Exercise: The number of lines in the records that include "input" is all you should give.
-=-=-=-=-
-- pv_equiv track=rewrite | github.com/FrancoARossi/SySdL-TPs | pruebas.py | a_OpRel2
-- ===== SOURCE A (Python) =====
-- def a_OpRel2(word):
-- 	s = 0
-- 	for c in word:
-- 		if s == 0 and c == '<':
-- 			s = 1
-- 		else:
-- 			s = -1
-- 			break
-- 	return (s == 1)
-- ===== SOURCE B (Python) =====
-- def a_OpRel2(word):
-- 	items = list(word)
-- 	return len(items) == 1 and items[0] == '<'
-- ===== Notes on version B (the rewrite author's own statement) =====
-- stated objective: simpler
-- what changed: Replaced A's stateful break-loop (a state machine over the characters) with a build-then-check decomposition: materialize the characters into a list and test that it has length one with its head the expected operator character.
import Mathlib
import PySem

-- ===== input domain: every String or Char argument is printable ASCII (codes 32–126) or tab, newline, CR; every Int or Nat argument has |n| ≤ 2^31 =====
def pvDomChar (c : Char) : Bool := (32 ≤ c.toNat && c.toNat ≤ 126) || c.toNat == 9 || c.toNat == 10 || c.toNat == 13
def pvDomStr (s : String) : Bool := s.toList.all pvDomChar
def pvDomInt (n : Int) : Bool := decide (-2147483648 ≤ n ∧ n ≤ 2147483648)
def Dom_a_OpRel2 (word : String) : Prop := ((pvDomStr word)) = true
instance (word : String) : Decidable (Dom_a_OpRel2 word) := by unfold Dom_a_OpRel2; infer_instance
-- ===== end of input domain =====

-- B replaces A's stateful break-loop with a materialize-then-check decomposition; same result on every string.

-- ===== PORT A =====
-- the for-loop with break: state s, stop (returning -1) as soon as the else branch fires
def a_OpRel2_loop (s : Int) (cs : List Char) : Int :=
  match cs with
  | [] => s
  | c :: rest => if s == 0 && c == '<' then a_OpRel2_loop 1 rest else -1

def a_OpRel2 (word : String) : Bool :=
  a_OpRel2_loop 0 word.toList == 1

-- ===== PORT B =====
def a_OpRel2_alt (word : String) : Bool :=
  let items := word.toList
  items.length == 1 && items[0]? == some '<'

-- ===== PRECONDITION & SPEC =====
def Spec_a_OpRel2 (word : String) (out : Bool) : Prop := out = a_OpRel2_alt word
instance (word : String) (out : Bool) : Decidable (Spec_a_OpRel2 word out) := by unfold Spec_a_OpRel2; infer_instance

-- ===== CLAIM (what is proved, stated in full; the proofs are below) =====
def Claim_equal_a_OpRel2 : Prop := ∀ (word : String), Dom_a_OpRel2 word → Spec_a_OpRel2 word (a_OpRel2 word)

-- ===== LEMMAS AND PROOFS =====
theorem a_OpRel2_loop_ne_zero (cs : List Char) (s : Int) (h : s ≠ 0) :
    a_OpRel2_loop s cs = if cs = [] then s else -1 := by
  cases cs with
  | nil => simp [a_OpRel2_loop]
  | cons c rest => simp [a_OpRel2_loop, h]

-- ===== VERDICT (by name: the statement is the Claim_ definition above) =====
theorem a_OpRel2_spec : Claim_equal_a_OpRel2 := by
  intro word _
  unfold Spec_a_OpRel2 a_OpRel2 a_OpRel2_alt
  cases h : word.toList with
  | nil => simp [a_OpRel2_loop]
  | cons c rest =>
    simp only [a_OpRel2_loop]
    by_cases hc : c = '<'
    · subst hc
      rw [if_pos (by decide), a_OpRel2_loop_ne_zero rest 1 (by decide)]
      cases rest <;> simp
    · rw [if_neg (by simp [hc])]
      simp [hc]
-=-=-=-=-
Answer box: 2